⟨

-- pv_equiv track=rewrite | github.com/Algorithm-Study/Algorithm | implementation/P12938_윤상준.py | solution
-- ===== SOURCE A (Python) =====
-- def solution(n, s):
--     answer = []
--     if s < n:
--         return [-1]
--     for i in range(n,0,-1):
--         answer.append(s//i)
--         s = s - s//i
--     return answer
-- ===== SOURCE B (Python) =====
-- def solution(n, s):
--     if s < n:
--         return [-1]
--     if n <= 0:
--         return []
--     q, r = divmod(s, n)
--     return [q] * (n - r) + [q + 1] * r
-- ===== Notes on version B (the rewrite author's own statement) =====
-- stated objective: faster
-- what changed: Replaces the greedy per-index subtract loop with the closed-form equal split q,r=divmod(s,n); [q]*(n-r)+[q+1]*r (empty for n<=0, matching A's empty range).
import Mathlib
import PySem

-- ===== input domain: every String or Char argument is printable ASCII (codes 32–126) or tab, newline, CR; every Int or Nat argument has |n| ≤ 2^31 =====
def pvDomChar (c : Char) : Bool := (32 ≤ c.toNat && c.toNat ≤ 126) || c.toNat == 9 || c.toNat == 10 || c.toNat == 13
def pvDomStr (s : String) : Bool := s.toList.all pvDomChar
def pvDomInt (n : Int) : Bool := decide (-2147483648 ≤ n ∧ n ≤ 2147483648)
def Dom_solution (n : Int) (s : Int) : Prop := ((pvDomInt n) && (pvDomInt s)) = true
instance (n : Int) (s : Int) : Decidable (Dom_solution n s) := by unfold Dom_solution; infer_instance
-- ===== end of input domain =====

-- B replaces A's greedy per-index subtract loop by the closed-form equal split (divmod); objective: faster (constant-factor).


-- ===== PORT A =====
def solution (n : Int) (s : Int) : List Int :=
  if s < n then [-1]
  else
    ((PySem.List.pyRange n 0 (-1)).foldl
      (fun (p : List Int × Int) i =>
        (p.1 ++ [PySem.Int.floordiv p.2 i], p.2 - PySem.Int.floordiv p.2 i))
      ([], s)).1

-- ===== PORT B =====
def solution_alt (n : Int) (s : Int) : List Int :=
  if s < n then [-1]
  else if n ≤ 0 then []
  else
    let q := PySem.Int.floordiv s n
    let r := PySem.Int.mod s n
    List.replicate (n - r).toNat q ++ List.replicate r.toNat (q + 1)

-- ===== PRECONDITION & SPEC =====
def Spec_solution (n : Int) (s : Int) (out : List Int) : Prop := out = solution_alt n s
instance (n : Int) (s : Int) (out : List Int) : Decidable (Spec_solution n s out) := by unfold Spec_solution; infer_instance

-- ===== CLAIM (what is proved, stated in full; the proofs are below) =====
def Claim_equal_solution : Prop := ∀ (n : Int) (s : Int), Dom_solution n s → Spec_solution n s (solution n s)

-- ===== LEMMAS AND PROOFS =====

-- The loop of A, from counter i = k down to 1 with current remainder s, produces the equal split.
lemma loop_closed (k : Nat) (hk : 1 ≤ k) : ∀ (acc : List Int) (s : Int), 0 ≤ s →
    ((PySem.List.pyRange (k : Int) 0 (-1)).foldl
      (fun (p : List Int × Int) i =>
        (p.1 ++ [PySem.Int.floordiv p.2 i], p.2 - PySem.Int.floordiv p.2 i))
      (acc, s)).1
    = acc ++ List.replicate (k - (s % (k : Int)).toNat) (s / (k : Int))
          ++ List.replicate ((s % (k : Int)).toNat) (s / (k : Int) + 1) := by
  induction k with
  | zero => omega
  | succ k ih =>
    intro acc s hs
    rw [PySem.List.pyRange_neg_one_cons (by exact_mod_cast Nat.succ_pos k)]
    simp only [List.foldl_cons]
    have hkpos : (0 : Int) < (k : Int) + 1 := by exact_mod_cast Nat.succ_pos k
    push_cast
    rw [show ((k : Int) + 1) - 1 = (k : Int) by ring]
    set q := s / ((k : Int) + 1) with hq
    set r := s % ((k : Int) + 1) with hr
    have hdm : ((k : Int) + 1) * q + r = s := Int.mul_ediv_add_emod s ((k : Int) + 1)
    have hr0 : 0 ≤ r := Int.emod_nonneg s (by omega)
    have hrlt : r < (k : Int) + 1 := Int.emod_lt_of_pos s hkpos
    have hfd : PySem.Int.floordiv s ((k : Int) + 1) = q := by
      rw [PySem.Int.floordiv_eq_ediv_of_pos hkpos]
    rw [hfd]
    have hs' : s - q = (k : Int) * q + r := by rw [← hdm]; ring
    by_cases hk0 : k = 0
    · subst hk0
      simp only [Nat.cast_zero, PySem.List.pyRange_neg_one_eq_nil (le_refl (0 : Int)),
        List.foldl_nil]
      have hre : r = 0 := by omega
      simp [hre, hq]
    · have hk1 : 1 ≤ k := Nat.one_le_iff_ne_zero.mpr hk0
      have hkne : (k : Int) ≠ 0 := by exact_mod_cast hk0
      have hq0 : 0 ≤ q := Int.ediv_nonneg hs (by omega)
      have hkq0 : 0 ≤ (k : Int) * q := mul_nonneg (by positivity) hq0
      rw [ih hk1 _ (s - q) (by omega)]
      by_cases hcase : r < (k : Int)
      · have hdiv : (s - q) / (k : Int) = q := by
          rw [hs', show (k : Int) * q + r = r + (k : Int) * q by ring,
            Int.add_mul_ediv_left r q hkne, Int.ediv_eq_zero_of_lt hr0 hcase, zero_add]
        have hmod : (s - q) % (k : Int) = r := by
          rw [hs', show (k : Int) * q + r = r + (k : Int) * q by ring,
            Int.add_mul_emod_self_left r (k : Int) q, Int.emod_eq_of_lt hr0 hcase]
        rw [hdiv, hmod]
        have h1 : (k + 1 : Nat) - r.toNat = ((k : Nat) - r.toNat) + 1 := by omega
        rw [h1, List.replicate_succ]
        simp
      · have hre : r = (k : Int) := by omega
        have hdiv : (s - q) / (k : Int) = q + 1 := by
          rw [hs', hre, show (k : Int) * q + (k : Int) = (q + 1) * (k : Int) by ring,
            Int.mul_ediv_cancel _ hkne]
        have hmod : (s - q) % (k : Int) = 0 := by
          rw [hs', hre, show (k : Int) * q + (k : Int) = 0 + (k : Int) * (q + 1) by ring,
            Int.add_mul_emod_self_left 0 (k : Int) (q + 1)]
          simp
        rw [hdiv, hmod]
        have h1 : (k + 1 : Nat) - r.toNat = 1 := by omega
        have h2 : r.toNat = k := by omega
        rw [h1, h2]
        simp

-- ===== VERDICT (by name: the statement is the Claim_ definition above) =====
theorem solution_spec : Claim_equal_solution := by
  intro n s _
  unfold Spec_solution solution solution_alt
  by_cases h1 : s < n
  · simp [h1]
  · simp only [if_neg h1]
    by_cases h2 : n ≤ 0
    · rw [PySem.List.pyRange_neg_one_eq_nil h2]
      simp [h2]
    · have hn1 : 1 ≤ n := by omega
      have hs0 : 0 ≤ s := by omega
      lift n to Nat using (by omega) with k
      have hk : 1 ≤ k := by exact_mod_cast hn1
      rw [loop_closed k hk [] s hs0]
      simp only [if_neg h2]
      rw [PySem.Int.floordiv_eq_ediv_of_pos (by exact_mod_cast hk : (0:Int) < k),
        PySem.Int.mod_eq_emod_of_pos (by exact_mod_cast hk : (0:Int) < k)]
      have hr0 : 0 ≤ s % (k : Int) := Int.emod_nonneg s (by positivity)
      have hrlt : s % (k : Int) < (k : Int) := Int.emod_lt_of_pos s (by exact_mod_cast hk)
      have h1 : ((k : Int) - s % (k : Int)).toNat = k - (s % (k : Int)).toNat := by omega
      rw [h1, List.nil_append]
-- pv_equiv track=rewrite | github.com/zfifteen/prime-gap-structure | experiments/insight_001_modular_congestion_scaling/run_experiment.py | inside_zones
-- ===== SOURCE A (Python) =====
-- def inside_zones(x: int, zones: list[tuple[int, int]]) -> bool:
--     left = 0
--     right = len(zones)
--     while left < right:
--         mid = (left + right) // 2
--         start, end = zones[mid]
--         if x < start:
--             right = mid
--         elif x > end:
--             left = mid + 1
--         else:
--             return True
--     return False
-- ===== SOURCE B (Python) =====
-- def _build(zones):
--     # Build an explicit BST: node = middle element, children built from the halves.
--     if not zones:
--         return None
--     mid = len(zones) // 2
--     return (zones[mid], _build(zones[:mid]), _build(zones[mid + 1:]))
--
--
-- def inside_zones(x: int, zones: list[tuple[int, int]]) -> bool:
--     # Materialise the implicit search tree of binary search, then walk it.
--     node = _build(zones)
--     while node is not None:
--         (start, end), left, right = node
--         if x < start:
--             node = left
--         elif x > end:
--             node = right
--         else:
--             return True
--     return False
-- ===== Notes on version B (the rewrite author's own statement) =====
-- stated objective: alternative
-- what changed: Instead of an in-place index-pair binary-search loop, B first materialises the implicit search tree as an explicit BST (node = middle zone, subtrees from the two halves) and then answers by walking that tree, which preserves the exact probe sequence and comparison order.
import Mathlib
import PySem

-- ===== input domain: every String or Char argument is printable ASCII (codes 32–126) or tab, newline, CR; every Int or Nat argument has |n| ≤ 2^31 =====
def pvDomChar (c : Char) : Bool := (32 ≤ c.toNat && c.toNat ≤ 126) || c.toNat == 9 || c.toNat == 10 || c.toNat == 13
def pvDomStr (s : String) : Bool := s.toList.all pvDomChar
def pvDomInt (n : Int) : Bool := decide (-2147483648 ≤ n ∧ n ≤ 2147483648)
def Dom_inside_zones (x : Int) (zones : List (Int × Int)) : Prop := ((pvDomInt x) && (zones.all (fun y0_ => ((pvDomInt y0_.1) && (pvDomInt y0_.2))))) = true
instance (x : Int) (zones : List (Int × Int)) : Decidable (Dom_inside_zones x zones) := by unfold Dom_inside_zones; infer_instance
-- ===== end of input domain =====

-- B trades the index-pair binary-search loop for an explicit BST built from the list and a tree walk; same probes, same result.

-- ===== PORT A =====
-- the while-loop over the index pair (left, right); indices are always ≥ 0 so they are carried as Nat.
-- The loop halves the interval each step, so fuel = zones.length + 1 ≥ right - left always suffices and
-- the fuel-exhaustion branch is unreachable (a totality guard only; mid = (left+right)//2 is written inline).
def insideLoopF (fuel : Nat) (x : Int) (zones : List (Int × Int)) (left right : Nat) : Bool :=
  match fuel with
  | 0 => false   -- unreachable: fuel ≥ right - left on every call from inside_zones
  | fuel + 1 =>
    if left < right then
      match zones[(left + right) / 2]? with
      | none => false   -- unreachable: mid < right ≤ zones.length on every call from inside_zones
      | some (s, e) =>
        if x < s then insideLoopF fuel x zones left ((left + right) / 2)
        else if x > e then insideLoopF fuel x zones ((left + right) / 2 + 1) right
        else true
    else false

def inside_zones (x : Int) (zones : List (Int × Int)) : Bool :=
  insideLoopF (zones.length + 1) x zones 0 zones.length

-- ===== PORT B =====
-- an explicit binary search tree: None -> leaf, (zone, left, right) -> node
inductive ZTree where
  | leaf : ZTree
  | node : Int → Int → ZTree → ZTree → ZTree

-- _build: node from the middle element, subtrees from the slices zones[:mid] / zones[mid+1:]
-- (take / drop are exact for these in-range nonnegative slice bounds).
def buildT (zones : List (Int × Int)) : ZTree :=
  if zones.length = 0 then .leaf
  else
    match zones[zones.length / 2]? with
    | none => .leaf   -- unreachable: len//2 < len for nonempty zones
    | some (s, e) =>
      .node s e (buildT (zones.take (zones.length / 2)))
                (buildT (zones.drop (zones.length / 2 + 1)))
termination_by zones.length
decreasing_by
  · simp [List.length_take]; omega
  · simp [List.length_drop]; omega

-- the while-loop walking the tree (structural recursion on the tree)
def walkT (x : Int) : ZTree → Bool
  | .leaf => false
  | .node s e l r =>
    if x < s then walkT x l
    else if x > e then walkT x r
    else true

def inside_zones_alt (x : Int) (zones : List (Int × Int)) : Bool :=
  walkT x (buildT zones)

-- ===== PRECONDITION & SPEC =====
def Spec_inside_zones (x : Int) (zones : List (Int × Int)) (out : Bool) : Prop := out = inside_zones_alt x zones
instance (x : Int) (zones : List (Int × Int)) (out : Bool) : Decidable (Spec_inside_zones x zones out) := by unfold Spec_inside_zones; infer_instance

-- ===== CLAIM (what is proved, stated in full; the proofs are below) =====
def Claim_equal_inside_zones : Prop := ∀ (x : Int) (zones : List (Int × Int)), Dom_inside_zones x zones → Spec_inside_zones x zones (inside_zones x zones)

-- ===== LEMMAS AND PROOFS =====

theorem buildT_nil : buildT [] = .leaf := by
  rw [buildT]; simp

-- The loop on (left, right) equals the tree walk over the tree built from the slice
-- (zones.drop left).take (right - left).
theorem insideLoopF_eq_walk (x : Int) (zones : List (Int × Int)) :
    ∀ fa left right, right - left ≤ fa → left ≤ right → right ≤ zones.length →
      insideLoopF fa x zones left right = walkT x (buildT ((zones.drop left).take (right - left))) := by
  intro fa
  induction fa with
  | zero =>
    intro left right hfa _ _
    have h0 : right - left = 0 := by omega
    rw [h0]
    simp [insideLoopF, buildT_nil, walkT]
  | succ fa ih =>
    intro left right hfa hle hlen
    by_cases hlr : left < right
    · have hml : (left + right) / 2 < zones.length := by omega
      rcases hP : zones[(left + right) / 2] with ⟨s, e⟩
      have hget : zones[(left + right) / 2]? = some (s, e) := by
        rw [List.getElem?_eq_getElem hml, hP]
      have hsub : ((zones.drop left).take (right - left)).length = right - left := by
        simp [List.length_take, List.length_drop]; omega
      have hgetB : ((zones.drop left).take (right - left))[(right - left) / 2]? = some (s, e) := by
        rw [List.getElem?_take, if_pos (by omega), List.getElem?_drop]
        have : left + (right - left) / 2 = (left + right) / 2 := by omega
        rw [this, List.getElem?_eq_getElem hml, hP]
      rw [insideLoopF, if_pos hlr, hget]
      rw [buildT]
      rw [if_neg (by omega : ¬ ((zones.drop left).take (right - left)).length = 0)]
      rw [hsub, hgetB]
      rw [walkT]
      by_cases h1 : x < s
      · simp only [if_pos h1]
        rw [ih left ((left + right) / 2) (by omega) (by omega) (by omega)]
        congr 2
        rw [List.take_take]
        congr 1
        omega
      · simp only [if_neg h1]
        by_cases h2 : x > e
        · simp only [if_pos h2]
          rw [ih ((left + right) / 2 + 1) right (by omega) (by omega) (by omega)]
          congr 2
          rw [List.drop_take, List.drop_drop]
          congr 1
          · omega
          · congr 1
            omega
        · simp only [if_neg h2]
    · have h0 : right - left = 0 := by omega
      rw [h0]
      rw [insideLoopF, if_neg hlr]
      simp [buildT_nil, walkT]

-- ===== VERDICT (by name: the statement is the Claim_ definition above) =====
theorem inside_zones_spec : Claim_equal_inside_zones := by
  intro x zones _hd
  unfold Spec_inside_zones inside_zones inside_zones_alt
  have := insideLoopF_eq_walk x zones (zones.length + 1) 0 zones.length
    (by omega) (Nat.zero_le _) le_rfl
  simpa using this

⟩

Word for word, quote the lines of the material from the first line through the line with "return [q] *", both ends included.

— EXERCISE OUTPUT —
-- pv_equiv track=rewrite | github.com/Algorithm-Study/Algorithm | implementation/P12938_윤상준.py | solution
-- ===== SOURCE A (Python) =====
-- def solution(n, s):
--     answer = []
--     if s < n:
--         return [-1]
--     for i in range(n,0,-1):
--         answer.append(s//i)
--         s = s - s//i
--     return answer
-- ===== SOURCE B (Python) =====
-- def solution(n, s):
--     if s < n:
--         return [-1]
--     if n <= 0:
--         return []
--     q, r = divmod(s, n)
--     return [q] * (n - r) + [q + 1] * r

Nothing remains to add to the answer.